The company’s operating loss totaled $2 million and adjusted EBITDA totaled $2 billion, an increase of nearly 45% compared with the second quarter of 2014. Sprint attributed the EBITDA growth to expense reductions due to lower costs related to device leasing options and lower bad debt expense.

Sprint also said it plans to achieve a sustainable $2 billion reduction in operating expenses in fiscal 2016.

Sprint added 553,000 net postpaid (contract) subscribers in the second quarter. Of those, 199,000 migrated from the company’s prepaid roster. Net postpaid phone subscribers totaled 237,000, compared with a loss of 500,000 in the same period a year ago. Excluding those prepaid subscribers who migrated to postpaid plans, Sprint’s prepaid net losses would have totaled 164,000 compared with net additions of 35,000 a year ago.

The company claims a total of 57.87 million connections, up from 53.92 million at the same time last year. Average revenue per user (ARPU) on the Sprint platform fell by about $6.50 per month for postpaid subscribers and rose by about $0.35 per prepaid customer compared with the second quarter of 2014.

CEO Marcelo Claure said:

This quarter marked an inflection point in our turnaround journey, as we achieved positive postpaid phone net additions for the first time in over two years.
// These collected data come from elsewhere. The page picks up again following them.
-- pv_equiv track=rewrite | github.com/balavinaithirthan/x-drop | wfa_edit.py | compute_W_2
-- ===== SOURCE A (Python) =====
-- def compute_W_2(P, T):
--     m = len(P)
--     n = len(T)
--     numDiags = m + n + 1  # number of diagonals, corresponds to max_e
--     max_e = n  # maximum possible edit distance
--     diag_offset_wfa_arr = m  # offset is where the diagonal 0 is, ie the number of rows (negative diagonals)
--     diag_end = n - m + diag_offset_wfa_arr
--     W = [[-1] * (numDiags) for _ in range(max_e + 1)]
--     W[0][diag_offset_wfa_arr] = 0  # W[0][0] = 0
--     v = W[0][diag_offset_wfa_arr]  # make offset for 0,0 is diagonal 0
--     h = W[0][diag_offset_wfa_arr]
--     while v < len(P) and h < len(T) and P[v] == T[h]:
--         v += 1
--         h += 1
--         W[0][diag_offset_wfa_arr + 0] += 1
--     off = W[0][diag_end]
--     if off == n:
--         return W, 0
--     for e in range(1, max_e + 1):
--         # compute value
--         for k in range(-e, e + 1):
--             idx = diag_offset_wfa_arr + k
--             W[e][idx] = max(
--                 W[e - 1][idx - 1] + 1, W[e - 1][idx] + 1, W[e - 1][idx + 1]
--             )  # deletion, mismatch, insertion
--         # extend W[e][k]
--         for k in range(-e, e + 1):
--             idx = diag_offset_wfa_arr + k
--             v = W[e][idx] - k
--             h = W[e][idx]
--
--             while v < len(P) and h < len(T) and P[v] == T[h]:
--                 v += 1
--                 h += 1
--                 W[e][idx] += 1
--             # check only diagonal 0
--         off = W[e][diag_end]
--         if off == n:
--             return W, e
--
--     return W, e  # fallback in case no match found
-- ===== SOURCE B (Python) =====
-- # Wavefront edit distance where each diagonal extension is a single lookup in a
-- # precomputed longest-common-extension table, and only computed wavefront rows are
-- # materialized (the remaining rows are padded on return).
-- def compute_W_2(P, T):
--     m, n = len(P), len(T)
--     numDiags = m + n + 1
--     off0 = m
--     diag_end = n - m + off0
--     # lce[v][h] = length of the longest common prefix of P[v:] and T[h:]
--     lce = [[0] * (n + 1) for _ in range(m + 1)]
--     for v in range(m - 1, -1, -1):
--         for h in range(n - 1, -1, -1):
--             if P[v] == T[h]:
--                 lce[v][h] = lce[v + 1][h + 1] + 1
--
--     def ext(v, h):
--         return lce[v][h] if v <= m and h <= n else 0
--
--     cur = [-1] * numDiags
--     cur[off0] = ext(0, 0)
--     rows = [cur]
--     e = 0
--     while cur[diag_end] != n and e < n:
--         e += 1
--         prev, cur = cur, [-1] * numDiags
--         for idx in range(off0 - e, off0 + e + 1):
--             cur[idx] = max(prev[idx - 1] + 1, prev[idx] + 1, prev[idx + 1])
--         for k in range(-e, e + 1):
--             t = cur[off0 + k]
--             cur[off0 + k] = t + ext(t - k, t)
--         rows.append(cur)
--     rows.extend([-1] * numDiags for _ in range(n - e))
--     return rows, e
-- ===== Notes on version B (the rewrite author's own statement) =====
-- stated objective: alternative
-- what changed: Each diagonal extension becomes a single lookup in a longest-common-extension table precomputed by dynamic programming over P and T, and the wavefront matrix is built by appending one row per wave (padding untouched rows on return) instead of character-scanning while-loops inside a preallocated matrix; Pre_ excludes exactly the inputs on which A raises (IndexError/UnboundLocalError whenever P != T and the edit distance equals len(T)).
import Mathlib
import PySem

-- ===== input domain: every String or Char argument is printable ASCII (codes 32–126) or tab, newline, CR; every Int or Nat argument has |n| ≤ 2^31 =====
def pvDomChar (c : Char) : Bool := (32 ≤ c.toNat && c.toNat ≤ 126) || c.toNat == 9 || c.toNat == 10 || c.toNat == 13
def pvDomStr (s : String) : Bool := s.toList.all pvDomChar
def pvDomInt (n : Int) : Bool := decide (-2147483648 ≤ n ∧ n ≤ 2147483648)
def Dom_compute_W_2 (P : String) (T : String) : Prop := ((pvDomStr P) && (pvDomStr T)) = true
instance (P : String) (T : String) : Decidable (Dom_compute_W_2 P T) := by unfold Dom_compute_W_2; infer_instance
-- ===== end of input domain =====

-- B replaces A's per-cell character-scanning extension while-loops by single lookups in a
-- longest-common-extension table built once by dynamic programming, and materializes the
-- wavefront matrix row by row instead of mutating a preallocated one; return values agree
-- on Pre_ (exactly the inputs where the Python A returns).

-- ===== PORT A =====

-- total row read: Python raises IndexError outside [-len, len) (such reads only happen
-- on inputs outside Pre_); -1 default is arbitrary there
def pvFetchA (row : List Int) (i : Int) : Int := PySem.List.pyGetD row i (-1)

-- the while loop 'while v < len(P) and h < len(T) and P[v] == T[h]' counted as number
-- of iterations (the Python increments W[e][idx] once per iteration); where Python's
-- P[v] would raise (v < -len(P)), pyGet? is none and the loop stops (outside Pre_)
def pvExtA (PL TL : List Char) (v h : Int) : Int :=
  if hc : v < (PL.length : Int) ∧ h < (TL.length : Int) ∧
      (PySem.List.pyGet? PL v).isSome ∧ PySem.List.pyGet? PL v = PySem.List.pyGet? TL h then
    1 + pvExtA PL TL (v + 1) (h + 1)
  else 0
termination_by ((TL.length : Int) - h).toNat
decreasing_by
  have := hc.2.1; omega

-- 'for e in range(1, max_e + 1)' with the early return
def pvLoopA (PL TL : List Char) : Nat → List (List Int) → Nat → List (List Int) × Int
  | 0, W, _ => (W, (TL.length : Int))  -- fallback 'return W, e' (e = max_e; unreachable inside Pre_)
  | fuel + 1, W, e =>
    let m : Int := PL.length
    let n : Int := TL.length
    let prev := PySem.List.pyGetD W ((e : Int) - 1) []
    let row := PySem.List.pyGetD W (e : Int) []
    let row := (PySem.List.pyRange (-(e : Int)) ((e : Int) + 1) 1).foldl (fun r k =>
      let idx := m + k
      PySem.List.pySetD r idx
        (max (max (pvFetchA prev (idx - 1) + 1) (pvFetchA prev idx + 1))
          (pvFetchA prev (idx + 1)))) row
    let row := (PySem.List.pyRange (-(e : Int)) ((e : Int) + 1) 1).foldl (fun r k =>
      let idx := m + k
      let val := pvFetchA r idx
      PySem.List.pySetD r idx (val + pvExtA PL TL (val - k) val)) row
    let W := PySem.List.pySetD W (e : Int) row
    if pvFetchA row (n - m + m) = n then (W, (e : Int)) else pvLoopA PL TL fuel W (e + 1)

def compute_W_2 (P : String) (T : String) : List (List Int) × Int :=
  let PL := P.toList
  let TL := T.toList
  let m := PL.length
  let n := TL.length
  let W : List (List Int) := List.replicate (n + 1) (List.replicate (m + n + 1) (-1))
  let row0 := PySem.List.pySetD (PySem.List.pyGetD W 0 []) (m : Int) 0
  let v0 := pvFetchA row0 (m : Int)
  let row0 := PySem.List.pySetD row0 (m : Int) (v0 + pvExtA PL TL v0 v0)
  let W := PySem.List.pySetD W 0 row0
  if pvFetchA row0 ((n : Int) - m + m) = (n : Int) then (W, 0) else pvLoopA PL TL n W 1

-- ===== PORT B =====

-- Source B's inner 'for h in range(n-1, -1, -1)' row construction: entry h of the LCE row
-- for position v is lce[v+1][h+1]+1 on a character match, else 0 (ns carries nxt[h+1:])
def pvLceGo (pc : Char) : List Char → List Int → List Int
  | [], _ => []
  | c :: cs, ns => (if pc == c then ns.headD 0 + 1 else 0) :: pvLceGo pc cs ns.tail

def pvLceRow (pc : Char) (ts : List Char) (nxt : List Int) : List Int :=
  pvLceGo pc ts (nxt.drop 1) ++ [0]

-- the full table lce[v][h] for v = 0..m, built from the last row [0]*(n+1) upwards
def pvLce (ts : List Char) : List Char → List (List Int)
  | [] => [List.replicate (ts.length + 1) 0]
  | c :: ps => pvLceRow c ts ((pvLce ts ps).headD []) :: pvLce ts ps

-- Source B's ext: 'lce[v][h] if v <= m and h <= n else 0'
def pvExtB (m n : Nat) (lce : List (List Int)) (v h : Int) : Int :=
  if v ≤ (m : Int) ∧ h ≤ (n : Int) then
    PySem.List.pyGetD (PySem.List.pyGetD lce v []) h 0
  else 0

-- one iteration of Source B's while loop: fresh [-1] row, compute pass over the column
-- range, then extension pass adding an LCE lookup per diagonal
def pvWaveB (m n : Nat) (lce : List (List Int)) (prev : List Int) (e : Nat) : List Int :=
  let cur : List Int := List.replicate (m + n + 1) (-1)
  let cur := (PySem.List.pyRange ((m : Int) - e) ((m : Int) + e + 1) 1).foldl (fun r idx =>
    PySem.List.pySetD r idx
      (max (max (PySem.List.pyGetD prev (idx - 1) (-1) + 1)
        (PySem.List.pyGetD prev idx (-1) + 1)) (PySem.List.pyGetD prev (idx + 1) (-1)))) cur
  (PySem.List.pyRange (-(e : Int)) ((e : Int) + 1) 1).foldl (fun r k =>
    let t := PySem.List.pyGetD r ((m : Int) + k) (-1)
    PySem.List.pySetD r ((m : Int) + k) (t + pvExtB m n lce (t - k) t)) cur

-- Source B's 'while cur[diag_end] != n and e < n' (e < n is the fuel), then the padding
def pvLoopB (m n : Nat) (lce : List (List Int)) :
    Nat → List (List Int) → List Int → Nat → List (List Int) × Int
  | 0, rows, _, e => (rows ++ List.replicate (n - e) (List.replicate (m + n + 1) (-1)), (e : Int))
  | fuel + 1, rows, cur, e =>
    if PySem.List.pyGetD cur ((n : Int) - m + m) (-1) = (n : Int) then
      (rows ++ List.replicate (n - e) (List.replicate (m + n + 1) (-1)), (e : Int))
    else
      let cur' := pvWaveB m n lce cur (e + 1)
      pvLoopB m n lce fuel (rows ++ [cur']) cur' (e + 1)

def compute_W_2_alt (P : String) (T : String) : List (List Int) × Int :=
  let PL := P.toList
  let TL := T.toList
  let m := PL.length
  let n := TL.length
  let lce := pvLce TL PL
  let cur := PySem.List.pySetD (List.replicate (m + n + 1) (-1 : Int)) (m : Int) (pvExtB m n lce 0 0)
  pvLoopB m n lce n [cur] cur 0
In addition, we set another record low for postpaid churn and improved sequentially in the September quarter, something no US carrier has ever done before.

Sprint also tried to staunch fears about its liquidity:

Sprint continues to work toward utilizing its assets to help fund the business and fuel future growth. The company has made significant progress working with SoftBank and others to establish a handset leasing company and expects to close in the next few weeks. In combination with the aforementioned plans for significant operating expense reductions, Sprint expects the handset leasing company and other upcoming financing structures to sufficiently meet the company’s cash needs for the foreseeable future.

Sprint’s stock traded down nearly 7.5% in Tuesday’s premarket, at $4.49 in a 52-week range of $3.10 to $5.46. Shares closed at $4.85 on Monday. The consensus price target was $7.28 before Tuesday’s announcement.